**What the exercise asks:**
If a line in the data holds "вставляем", copy that line out in full.

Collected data
:::::

-- pv_equiv track=rewrite | github.com/xolinar/passgen | passgen.py | build_strengthened_base
-- ===== SOURCE A (Python) =====
-- def is_letter(ch: str) -> bool:
--     """Проверяет, является ли символ латинской буквой (A–Z или a–z)."""
--     return ("a" <= ch <= "z") or ("A" <= ch <= "Z")
--
-- def is_upper(ch: str) -> bool:
--     """Проверяет, является ли символ заглавной латинской буквой."""
--     return "A" <= ch <= "Z"
--
-- def build_strengthened_base(s0: str, q_seq: list[str]) -> str:
--     """
--     Строит усиленную базу S* из S0 по правилу:
--       - идём слева направо;
--       - перед БУКВОЙ вставляем следующий символ из Q, если слева не буква или сменился регистр;
--       - перед цифрой/прочим символом ничего не вставляем;
--       - если подряд идут буквы одного регистра — перед второй/следующими не вставляем.
--     """
--     out: list[str] = []
--     qi = 0
--     prev = ""
--     for ch in s0:
--         if is_letter(ch):
--             if not is_letter(prev) or (is_upper(prev) != is_upper(ch)):
--                 out.append(q_seq[qi % len(q_seq)])
--                 qi += 1
--             out.append(ch)
--         else:
--             out.append(ch)
--         prev = ch
--     return "".join(out)
-- ===== SOURCE B (Python) =====
-- def is_letter(ch: str) -> bool:
--     return ("a" <= ch <= "z") or ("A" <= ch <= "Z")
--
-- def is_upper(ch: str) -> bool:
--     return "A" <= ch <= "Z"
--
-- def build_strengthened_base(s0: str, q_seq: list[str]) -> str:
--     # Run-based: scan maximal runs of same-case letters; one Q before each run.
--     out = []
--     qi = 0
--     i = 0
--     n = len(s0)
--     while i < n:
--         ch = s0[i]
--         if is_letter(ch):
--             up = is_upper(ch)
--             j = i + 1
--             while j < n and is_letter(s0[j]) and is_upper(s0[j]) == up:
--                 j += 1
--             out.append(q_seq[qi % len(q_seq)])
--             qi += 1
--             out.append(s0[i:j])
--             i = j
--         else:
--             out.append(ch)
--             i += 1
--     return "".join(out)
-- ===== Notes on version B (the rewrite author's own statement) =====
-- stated objective: alternative
-- what changed: B scans maximal runs of same-case letters and emits one Q-char plus the whole run at once, instead of A's char-by-char pass that tracks the previous character and re-tests the transition condition at every letter.
import Mathlib
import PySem

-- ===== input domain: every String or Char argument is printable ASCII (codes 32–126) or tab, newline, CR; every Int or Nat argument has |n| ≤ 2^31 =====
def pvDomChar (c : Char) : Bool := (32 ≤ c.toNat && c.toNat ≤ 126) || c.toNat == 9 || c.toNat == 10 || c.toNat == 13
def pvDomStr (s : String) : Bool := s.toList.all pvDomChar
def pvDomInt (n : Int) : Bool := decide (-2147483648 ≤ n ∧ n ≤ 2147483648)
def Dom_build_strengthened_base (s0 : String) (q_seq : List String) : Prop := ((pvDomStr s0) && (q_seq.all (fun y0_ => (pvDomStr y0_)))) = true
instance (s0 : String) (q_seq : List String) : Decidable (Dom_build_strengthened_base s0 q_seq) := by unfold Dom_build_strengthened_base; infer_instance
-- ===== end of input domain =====

-- B replaces A's char-by-char pass with prev-tracking by a run-based scan (one Q per maximal
-- same-case letter run); objective: alternative decomposition, same cost.

-- ===== PORT A =====
-- is_letter / is_upper on a single character (Python passes 1-char strings here);
-- the loop variable `prev` starts as "" and is afterwards always a single char: we model it as
-- Option Char with none = "", exact because is_letter("") and is_upper("") are both False.
def isLetter (c : Char) : Bool := ('a' ≤ c && c ≤ 'z') || ('A' ≤ c && c ≤ 'Z')
def isUpper (c : Char) : Bool := 'A' ≤ c && c ≤ 'Z'
def prevLetter : Option Char → Bool
  | none => false
  | some p => isLetter p
def prevUpper : Option Char → Bool
  | none => false
  | some p => isUpper p

-- the loop body of A; state = (out, qi, prev).  q_seq[qi % len q_seq]: under
-- Pre_ the index is in range, so getD's default is never used.
def aStep (q_seq : List String) (st : List String × Nat × Option Char) (ch : Char) :
    List String × Nat × Option Char :=
  let (out, qi, prev) := st
  if isLetter ch then
    if !prevLetter prev || (prevUpper prev != isUpper ch) then
      (out ++ [q_seq.getD (qi % q_seq.length) "", String.singleton ch], qi + 1, some ch)
    else
      (out ++ [String.singleton ch], qi, some ch)
  else
    (out ++ [String.singleton ch], qi, some ch)

def build_strengthened_base (s0 : String) (q_seq : List String) : String :=
  PySem.Str.join "" (s0.toList.foldl (aStep q_seq) ([], 0, none)).1

-- ===== PORT B =====
-- sameRun c d: d continues a letter run of the same case as c (B's inner while condition)
def sameRun (c d : Char) : Bool := isLetter d && (isUpper d == isUpper c)

-- B's outer while loop: at a letter, scan the maximal same-case run, emit one Q plus the run
def altGo (q_seq : List String) (qi : Nat) : List Char → String
  | [] => ""
  | c :: cs =>
    if isLetter c then
      let run := cs.takeWhile (sameRun c)
      q_seq.getD (qi % q_seq.length) "" ++ String.ofList (c :: run) ++
        altGo q_seq (qi + 1) (cs.drop run.length)
    else
      String.singleton c ++ altGo q_seq qi cs
termination_by cs => cs.length
decreasing_by
  · simp only [List.length_drop, List.length_cons]; omega
  · simp

def build_strengthened_base_alt (s0 : String) (q_seq : List String) : String :=
  altGo q_seq 0 s0.toList

-- ===== PRECONDITION & SPEC =====
-- Pre_ excludes exactly the inputs where Python A raises ZeroDivisionError (qi % len(q_seq)
-- with q_seq empty, reached iff s0 contains a Latin letter); A returns on all other inputs.
def Pre_build_strengthened_base (s0 : String) (q_seq : List String) : Prop :=
  q_seq ≠ [] ∨ s0.toList.all (fun c => !isLetter c) = true
instance (s0 : String) (q_seq : List String) : Decidable (Pre_build_strengthened_base s0 q_seq) := by
  unfold Pre_build_strengthened_base; infer_instance

def pvWitness_build_strengthened_base : String × List String := ("Ab c", ["1", "2"])

def Spec_build_strengthened_base (s0 : String) (q_seq : List String) (out : String) : Prop := out = build_strengthened_base_alt s0 q_seq
instance (s0 : String) (q_seq : List String) (out : String) : Decidable (Spec_build_strengthened_base s0 q_seq out) := by unfold Spec_build_strengthened_base; infer_instance

-- ===== CLAIM (what is proved, stated in full; the proofs are below) =====
def Claim_equal_build_strengthened_base : Prop := ∀ (s0 : String) (q_seq : List String), Dom_build_strengthened_base s0 q_seq → Pre_build_strengthened_base s0 q_seq → Spec_build_strengthened_base s0 q_seq (build_strengthened_base s0 q_seq)

-- ===== LEMMAS AND PROOFS =====

-- A's insertion condition, named for the proofs
def needQ (prev : Option Char) (c : Char) : Bool :=
  !prevLetter prev || (prevUpper prev != isUpper c)

-- the list of pieces A appends from state (qi, prev) onwards
def aOut (q_seq : List String) : Nat → Option Char → List Char → List String
  | _, _, [] => []
  | qi, prev, c :: cs =>
    if isLetter c then
      if needQ prev c then
        q_seq.getD (qi % q_seq.length) "" :: String.singleton c :: aOut q_seq (qi + 1) (some c) cs
      else
        String.singleton c :: aOut q_seq qi (some c) cs
    else
      String.singleton c :: aOut q_seq qi (some c) cs

theorem join0_nil : PySem.Str.join "" [] = "" := by decide

theorem inter0_cons (a : List Char) (l : List (List Char)) :
    List.intercalate [] (a :: l) = a ++ List.intercalate [] l := by
  cases l <;> simp [List.intercalate, List.intersperse]

theorem join0_cons (x : String) (xs : List String) :
    PySem.Str.join "" (x :: xs) = x ++ PySem.Str.join "" xs := by
  apply String.ext_iff.mpr
  simp [PySem.Str.join, PySem.Chars.join, inter0_cons]

theorem fold_aOut (q_seq : List String) (cs : List Char) :
    ∀ (out : List String) (qi : Nat) (prev : Option Char),
      (cs.foldl (aStep q_seq) (out, qi, prev)).1 = out ++ aOut q_seq qi prev cs := by
  induction cs with
  | nil => intro out qi prev; simp [aOut]
  | cons c cs ih =>
    intro out qi prev
    simp only [List.foldl_cons, aStep, aOut, needQ]
    split_ifs with h1 h2 <;> simp [ih]
 
-- head condition: if cs starts with a letter, A will insert a Q there from state prev
def headOk (prev : Option Char) : List Char → Prop
  | [] => True
  | c :: _ => isLetter c = true → needQ prev c = true

theorem sameRun_congr (p d : Char) (h : isUpper d = isUpper p) :
    sameRun d = sameRun p := by
  funext x; simp [sameRun, h]

-- combined invariant: (a) from a state whose prev forces a Q at the next letter, A's remaining
-- output is B's; (b) inside a run started by letter p, A copies the rest of the run and continues
theorem main_inv (q_seq : List String) :
    ∀ (n : Nat) (cs : List Char), cs.length ≤ n →
      (∀ (qi : Nat) (prev : Option Char), headOk prev cs →
          PySem.Str.join "" (aOut q_seq qi prev cs) = altGo q_seq qi cs)
      ∧ (∀ (qi : Nat) (p : Char), isLetter p = true →
          PySem.Str.join "" (aOut q_seq qi (some p) cs)
            = String.ofList (cs.takeWhile (sameRun p)) ++
              altGo q_seq qi (cs.drop (cs.takeWhile (sameRun p)).length)) := by
  intro n
  induction n with
  | zero =>
    intro cs hlen
    have : cs = [] := by cases cs <;> simp_all
    subst this
    constructor
    · intro qi prev _; simp [aOut, altGo, join0_nil]
    · intro qi p _; simp [aOut, altGo, join0_nil]
  | succ m ih =>
    intro cs hlen
    have ha : ∀ (qi : Nat) (prev : Option Char), headOk prev cs →
        PySem.Str.join "" (aOut q_seq qi prev cs) = altGo q_seq qi cs := by
      intro qi prev hok
      cases cs with
      | nil => simp [aOut, altGo, join0_nil]
      | cons c cs' =>
        have hlen' : cs'.length ≤ m := by simp at hlen; omega
        by_cases hL : isLetter c = true
        · have hq : needQ prev c = true := hok hL
          have hb := (ih cs' hlen').2 (qi + 1) c hL
          rw [altGo]
          simp only [aOut, hL, hq, if_pos, join0_cons, hb]
          have : String.singleton c ++ String.ofList (cs'.takeWhile (sameRun c))
              = String.ofList (c :: cs'.takeWhile (sameRun c)) := by
            apply String.ext_iff.mpr; simp
          rw [← this]
          simp [String.append_assoc]
        · have hok' : headOk (some c) cs' := by
            cases cs' with
            | nil => trivial
            | cons d _ =>
              intro hd
              simp [needQ, prevLetter, hL]
          have hA := (ih cs' hlen').1 qi (some c) hok'
          rw [altGo]
          simp [aOut, hL, join0_cons, hA]
    refine ⟨ha, ?_⟩
    intro qi p hp
    cases cs with
    | nil => simp [aOut, altGo, join0_nil]
    | cons d cs' =>
      have hlen' : cs'.length ≤ m := by simp at hlen; omega
      by_cases hs : sameRun p d = true
      · have hdL : isLetter d = true := by
          simp [sameRun] at hs; exact hs.1
        have hdu : isUpper d = isUpper p := by
          simp [sameRun] at hs; exact hs.2
        have hq : needQ (some p) d = false := by
          simp [needQ, prevLetter, prevUpper, hp, hdu]
        have hb := (ih cs' hlen').2 qi d hdL
        rw [sameRun_congr p d hdu] at hb
        simp only [aOut, hdL, hq, if_true, if_false, Bool.false_eq_true, join0_cons, hb]
        have htw : (d :: cs').takeWhile (sameRun p) = d :: cs'.takeWhile (sameRun p) := by
          simp [hs]
        rw [htw]
        have : String.singleton d ++ String.ofList (cs'.takeWhile (sameRun p))
            = String.ofList (d :: cs'.takeWhile (sameRun p)) := by
          apply String.ext_iff.mpr; simp
        simp only [List.length_cons, List.drop_succ_cons]
        rw [← this]
        simp [String.append_assoc]
      · have htw : (d :: cs').takeWhile (sameRun p) = [] := by
          simp [hs]
        have hok : headOk (some p) (d :: cs') := by
          intro hd
          simp only [sameRun, hd, Bool.true_and] at hs
          have hne : ¬ isUpper d = isUpper p := by simpa using hs
          simp [needQ, prevLetter, prevUpper, hp]
          exact fun h => hne h.symm
        have := ha qi (some p) hok
        rw [htw]
        simpa using this

-- ===== VERDICT (by name: the statement is the Claim_ definition above) =====
theorem build_strengthened_base_spec : Claim_equal_build_strengthened_base := by
  intro s0 q_seq _ _
  unfold Spec_build_strengthened_base build_strengthened_base build_strengthened_base_alt
  rw [fold_aOut]
  simp only [List.nil_append]
  apply (main_inv q_seq s0.toList.length s0.toList le_rfl).1
  cases h : s0.toList with
  | nil => trivial
  | cons c cs => intro _; simp [needQ, prevLetter]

:::::

**Response to the exercise:**
--       - перед БУКВОЙ вставляем следующий символ из Q, если слева не буква или сменился регистр;
--       - перед цифрой/прочим символом ничего не вставляем;
--       - если подряд идут буквы одного регистра — перед второй/следующими не вставляем.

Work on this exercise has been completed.